theorem pvW_step (cap : Int) (d p : List Int) (top k : Int) (h0 : 0 ≤ k) (h1 : k ≤ top) :
    pvW cap d p top (k - 1) =
      max 0 (pvCeil cap (max (pvS d k top) (pvS p k top))) + pvW cap d p top k := by
  unfold pvW
  rw [show (k - 1 + 1).toNat = k.toNat from by omega,
    Finset.sum_eq_sum_Ico_succ_bot (by omega : k.toNat < (top + 1).toNat),
    show k.toNat + 1 = (k + 1).toNat from by omega,
    show ((k.toNat : Nat) : Int) = k from by omega]

-- one step of B's loop preserves the loop invariant
theorem pvStep_inv (cap : Int) (hc : 1 ≤ cap) (d p : List Int) (top k : Int)
    (hk0 : 0 ≤ k) (hktop : k ≤ top)
    (hnn : ∀ j : Int, 0 ≤ j → j ≤ top →
      0 ≤ PySem.List.pyGetD d j 0 ∧ 0 ≤ PySem.List.pyGetD p j 0)
    (result : Int) (opened : Bool) (dc pc : Int)
    (hres : result = 2 * (pvW cap d p top k +
      (k + 1) * pvCeil cap (max (pvS d (k + 1) top) (pvS p (k + 1) top))))
    (hop : opened = true →
      dc = pvS d (k + 1) top -
        (pvCeil cap (max (pvS d (k + 1) top) (pvS p (k + 1) top)) - 1) * cap ∧
      pc = pvS p (k + 1) top -
        (pvCeil cap (max (pvS d (k + 1) top) (pvS p (k + 1) top)) - 1) * cap ∧
      dc ≤ cap ∧ pc ≤ cap ∧ (0 < dc ∨ 0 < pc) ∧
      1 ≤ pvCeil cap (max (pvS d (k + 1) top) (pvS p (k + 1) top)))
    (hcl : opened = false →
      pvS d (k + 1) top = pvCeil cap (max (pvS d (k + 1) top) (pvS p (k + 1) top)) * cap ∧
      pvS p (k + 1) top = pvCeil cap (max (pvS d (k + 1) top) (pvS p (k + 1) top)) * cap ∧
      dc = 0 ∧ pc = 0) :
    (pvStep cap d p (result, opened, dc, pc) k).1 = 2 * (pvW cap d p top (k - 1) +
      k * pvCeil cap (max (pvS d k top) (pvS p k top))) ∧
    ((pvStep cap d p (result, opened, dc, pc) k).2.1 = true →
      (pvStep cap d p (result, opened, dc, pc) k).2.2.1 = pvS d k top -
        (pvCeil cap (max (pvS d k top) (pvS p k top)) - 1) * cap ∧
      (pvStep cap d p (result, opened, dc, pc) k).2.2.2 = pvS p k top -
        (pvCeil cap (max (pvS d k top) (pvS p k top)) - 1) * cap ∧
      (pvStep cap d p (result, opened, dc, pc) k).2.2.1 ≤ cap ∧
      (pvStep cap d p (result, opened, dc, pc) k).2.2.2 ≤ cap ∧
      (0 < (pvStep cap d p (result, opened, dc, pc) k).2.2.1 ∨
        0 < (pvStep cap d p (result, opened, dc, pc) k).2.2.2) ∧
      1 ≤ pvCeil cap (max (pvS d k top) (pvS p k top))) ∧
    ((pvStep cap d p (result, opened, dc, pc) k).2.1 = false →
      pvS d k top = pvCeil cap (max (pvS d k top) (pvS p k top)) * cap ∧
      pvS p k top = pvCeil cap (max (pvS d k top) (pvS p k top)) * cap ∧
      (pvStep cap d p (result, opened, dc, pc) k).2.2.1 = 0 ∧
      (pvStep cap d p (result, opened, dc, pc) k).2.2.2 = 0) := by
  have hdv0 : 0 ≤ PySem.List.pyGetD d k 0 := (hnn k hk0 hktop).1
  have hpv0 : 0 ≤ PySem.List.pyGetD p k 0 := (hnn k hk0 hktop).2
  have hSnn : 0 ≤ pvS d (k + 1) top :=
    pvS_nonneg d (k + 1) top fun j h1 h2 => (hnn j (by omega) (by omega)).1
  have hPnn : 0 ≤ pvS p (k + 1) top :=
    pvS_nonneg p (k + 1) top fun j h1 h2 => (hnn j (by omega) (by omega)).2
  have hSd : pvS d k top = PySem.List.pyGetD d k 0 + pvS d (k + 1) top :=
    pvS_bot d k top (by omega)
  have hSp : pvS p k top = PySem.List.pyGetD p k 0 + pvS p (k + 1) top :=
    pvS_bot p k top (by omega)
  by_cases hskip : opened = false ∧ PySem.List.pyGetD d k 0 = 0 ∧ PySem.List.pyGetD p k 0 = 0
  · -- untouched house before the first trip opens: state is unchanged
    obtain ⟨hS0, hP0, hdc0, hpc0⟩ := hcl hskip.1
    have hstep : pvStep cap d p (result, opened, dc, pc) k = (result, opened, dc, pc) := by
      unfold pvStep
      rw [if_pos ⟨hskip.1, hskip.2.1, hskip.2.2⟩]
    have hSe : pvS d k top = pvS d (k + 1) top := by rw [hSd, hskip.2.1]; ring
    have hPe : pvS p k top = pvS p (k + 1) top := by rw [hSp, hskip.2.2]; ring
    rw [hstep, hSe, hPe]
    have hTnn : 0 ≤ pvCeil cap (max (pvS d (k + 1) top) (pvS p (k + 1) top)) :=
      pvCeil_nonneg cap _ hc (by omega)
    refine ⟨?_, fun h => absurd h (by simp [hskip.1]), fun _ => ⟨hS0, hP0, hdc0, hpc0⟩⟩
    rw [pvW_step cap d p top k hk0 hktop, hSe, hPe, hres,
      show max 0 (pvCeil cap (max (pvS d (k + 1) top) (pvS p (k + 1) top))) =
        pvCeil cap (max (pvS d (k + 1) top) (pvS p (k + 1) top)) from by omega]
    ring
  · -- a trip is (or becomes) open at k: C closed trips so far, dc/pc loaded in the open one
    obtain ⟨C, hC0, hdcx, hpcx, hdle, hple, hpos5, hres1⟩ :
        ∃ C : Int, 0 ≤ C ∧ dc = pvS d (k + 1) top - C * cap ∧
          pc = pvS p (k + 1) top - C * cap ∧ dc ≤ cap ∧ pc ≤ cap ∧
          (0 < dc + PySem.List.pyGetD d k 0 ∨ 0 < pc + PySem.List.pyGetD p k 0) ∧
          (if opened = true then result else result + 2 * (k + 1)) =
            2 * (pvW cap d p top k + (k + 1) * (C + 1)) := by
      cases opened with
      | true =>
        obtain ⟨h1, h2, h3, h4, h5, h6⟩ := hop rfl
        exact ⟨pvCeil cap (max (pvS d (k + 1) top) (pvS p (k + 1) top)) - 1, by omega,
          by omega, by omega, h3, h4, by omega, by rw [if_pos rfl, hres]; ring⟩
      | false =>
        obtain ⟨h1, h2, h3, h4⟩ := hcl rfl
        have hTnn : 0 ≤ pvCeil cap (max (pvS d (k + 1) top) (pvS p (k + 1) top)) :=
          pvCeil_nonneg cap _ hc (by omega)
        refine ⟨pvCeil cap (max (pvS d (k + 1) top) (pvS p (k + 1) top)), hTnn,
          by omega, by omega, by omega, by omega, ?_, by rw [if_neg (by exact Bool.false_ne_true), hres]; ring⟩
        have : ¬(PySem.List.pyGetD d k 0 = 0 ∧ PySem.List.pyGetD p k 0 = 0) := by
          intro hzz; exact hskip ⟨rfl, hzz.1, hzz.2⟩
        omega
    have hSd' : pvS d k top = (dc + PySem.List.pyGetD d k 0) + C * cap := by
      rw [hSd]; omega
    have hSp' : pvS p k top = (pc + PySem.List.pyGetD p k 0) + C * cap := by
      rw [hSp]; omega
    have hmaxeq : max (pvS d k top) (pvS p k top) =
        max (dc + PySem.List.pyGetD d k 0) (pc + PySem.List.pyGetD p k 0) + C * cap := by
      rw [hSd', hSp', max_add_add_right]
    have hT' : pvCeil cap (max (pvS d k top) (pvS p k top)) =
        pvCeil cap (max (dc + PySem.List.pyGetD d k 0) (pc + PySem.List.pyGetD p k 0)) + C := by
      rw [hmaxeq, pvCeil_add_mul cap _ C hc]
    by_cases hclose : cap < dc + PySem.List.pyGetD d k 0 ∨ cap < pc + PySem.List.pyGetD p k 0
    · -- the load would overflow: close the trip (and batch further full-capacity trips)
      have hMX : cap < max (dc + PySem.List.pyGetD d k 0) (pc + PySem.List.pyGetD p k 0) := by
        omega
      have hQ2 : 2 ≤ pvCeil cap
          (max (dc + PySem.List.pyGetD d k 0) (pc + PySem.List.pyGetD p k 0)) :=
        pvCeil_ge_two cap _ hc hMX
      have hbr := pvCeil_bracket cap
        (max (dc + PySem.List.pyGetD d k 0) (pc + PySem.List.pyGetD p k 0)) hc
      have htval : max 0 (max
          (pvCeil cap (PySem.List.pyGetD d k 0 - (cap - dc) - cap))
          (pvCeil cap (PySem.List.pyGetD p k 0 - (cap - pc) - cap))) =
          pvCeil cap (max (dc + PySem.List.pyGetD d k 0) (pc + PySem.List.pyGetD p k 0)) - 2 := by
        have e1 : PySem.List.pyGetD d k 0 - (cap - dc) - cap =
            (dc + PySem.List.pyGetD d k 0) + (-2) * cap := by ring
        have e2 : PySem.List.pyGetD p k 0 - (cap - pc) - cap =
            (pc + PySem.List.pyGetD p k 0) + (-2) * cap := by ring
        rw [e1, e2, pvCeil_add_mul cap _ _ hc, pvCeil_add_mul cap _ _ hc]
        have hmaxc := pvCeil_max cap (dc + PySem.List.pyGetD d k 0)
          (pc + PySem.List.pyGetD p k 0) hc
        omega
      have hstep : pvStep cap d p (result, opened, dc, pc) k =
          ((if opened = true then result else result + 2 * (k + 1)) + 2 * (k + 1) *
            ((pvCeil cap (max (dc + PySem.List.pyGetD d k 0)
              (pc + PySem.List.pyGetD p k 0)) - 2) + 1), true,
           PySem.List.pyGetD d k 0 - (cap - dc) - cap *
            (pvCeil cap (max (dc + PySem.List.pyGetD d k 0)
              (pc + PySem.List.pyGetD p k 0)) - 2),
           PySem.List.pyGetD p k 0 - (cap - pc) - cap *
            (pvCeil cap (max (dc + PySem.List.pyGetD d k 0)
              (pc + PySem.List.pyGetD p k 0)) - 2)) := by
        unfold pvStep
        rw [if_neg hskip]
        dsimp only
        rw [if_pos hclose]
        simp only [show ∀ z : Int, -PySem.Int.floordiv (-z) cap = pvCeil cap z from
          fun z => rfl]
        rw [htval]
      rw [hstep]
      have hQcap : (pvCeil cap (max (dc + PySem.List.pyGetD d k 0)
          (pc + PySem.List.pyGetD p k 0)) - 1) * cap =
          pvCeil cap (max (dc + PySem.List.pyGetD d k 0)
            (pc + PySem.List.pyGetD p k 0)) * cap - cap := by ring
      rw [hQcap] at hbr
      refine ⟨?_, fun _ => ⟨?_, ?_, ?_, ?_, ?_, by omega⟩, fun h => by simp at h⟩
      · dsimp only
        rw [pvW_step cap d p top k hk0 hktop, hres1, hT',
          max_eq_right (by omega : (0 : Int) ≤ pvCeil cap
            (max (dc + PySem.List.pyGetD d k 0) (pc + PySem.List.pyGetD p k 0)) + C)]
        ring
      · dsimp only
        rw [hT', hSd']
        have : cap * (pvCeil cap (max (dc + PySem.List.pyGetD d k 0)
            (pc + PySem.List.pyGetD p k 0)) - 2) =
            (pvCeil cap (max (dc + PySem.List.pyGetD d k 0)
              (pc + PySem.List.pyGetD p k 0)) - 2) * cap := by ring
        rw [this]
        ring
      · dsimp only
        rw [hT', hSp']
        have : cap * (pvCeil cap (max (dc + PySem.List.pyGetD d k 0)
            (pc + PySem.List.pyGetD p k 0)) - 2) =
            (pvCeil cap (max (dc + PySem.List.pyGetD d k 0)
              (pc + PySem.List.pyGetD p k 0)) - 2) * cap := by ring
        rw [this]
        ring
      · dsimp only
        have hmul : cap * (pvCeil cap (max (dc + PySem.List.pyGetD d k 0)
            (pc + PySem.List.pyGetD p k 0)) - 2) =
            pvCeil cap (max (dc + PySem.List.pyGetD d k 0)
              (pc + PySem.List.pyGetD p k 0)) * cap - 2 * cap := by ring
        rw [hmul]
        omega
      · dsimp only
        have hmul : cap * (pvCeil cap (max (dc + PySem.List.pyGetD d k 0)
            (pc + PySem.List.pyGetD p k 0)) - 2) =
            pvCeil cap (max (dc + PySem.List.pyGetD d k 0)
              (pc + PySem.List.pyGetD p k 0)) * cap - 2 * cap := by ring
        rw [hmul]
        omega
      · dsimp only
        have hmul : cap * (pvCeil cap (max (dc + PySem.List.pyGetD d k 0)
            (pc + PySem.List.pyGetD p k 0)) - 2) =
            pvCeil cap (max (dc + PySem.List.pyGetD d k 0)
              (pc + PySem.List.pyGetD p k 0)) * cap - 2 * cap := by ring
        rw [hmul]
        rcases lt_max_iff.mp hbr.1 with hgt | hgt
        · left; omega
        · right; omega
    · -- the whole house fits in the open trip
      have hfit1 : dc + PySem.List.pyGetD d k 0 ≤ cap := by omega
      have hfit2 : pc + PySem.List.pyGetD p k 0 ≤ cap := by omega
      have hQ1 : pvCeil cap (max (dc + PySem.List.pyGetD d k 0)
          (pc + PySem.List.pyGetD p k 0)) = 1 :=
        pvCeil_eq_one cap _ hc (by omega) (by omega)
      have hstep : pvStep cap d p (result, opened, dc, pc) k =
          ((if opened = true then result else result + 2 * (k + 1)), true,
           dc + PySem.List.pyGetD d k 0, pc + PySem.List.pyGetD p k 0) := by
        unfold pvStep
        rw [if_neg hskip]
        dsimp only
        rw [if_neg hclose]
      rw [hstep]
      have hTval : pvCeil cap (max (pvS d k top) (pvS p k top)) = C + 1 := by
        rw [hT', hQ1]; ring
      refine ⟨?_, fun _ => ⟨?_, ?_, by simpa using hfit1, by simpa using hfit2,
        by simpa using hpos5, by omega⟩, fun h => by simp at h⟩
      · dsimp only
        rw [pvW_step cap d p top k hk0 hktop, hres1, hTval,
          max_eq_right (by omega : (0 : Int) ≤ C + 1)]
        ring
      · dsimp only
        rw [hTval, hSd']
        ring
      · dsimp only
        rw [hTval, hSp']
        ring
※ ※ ※
| Task requirements |
Report back each line in the material above that contains the string "exact".

| Response to this exercise |
        exact ⟨pvCeil cap (max (pvS d (k + 1) top) (pvS p (k + 1) top)) - 1, by omega,
          by omega, by omega, by omega, by omega, ?_, by rw [if_neg (by exact Bool.false_ne_true), hres]; ring⟩
          intro hzz; exact hskip ⟨rfl, hzz.1, hzz.2⟩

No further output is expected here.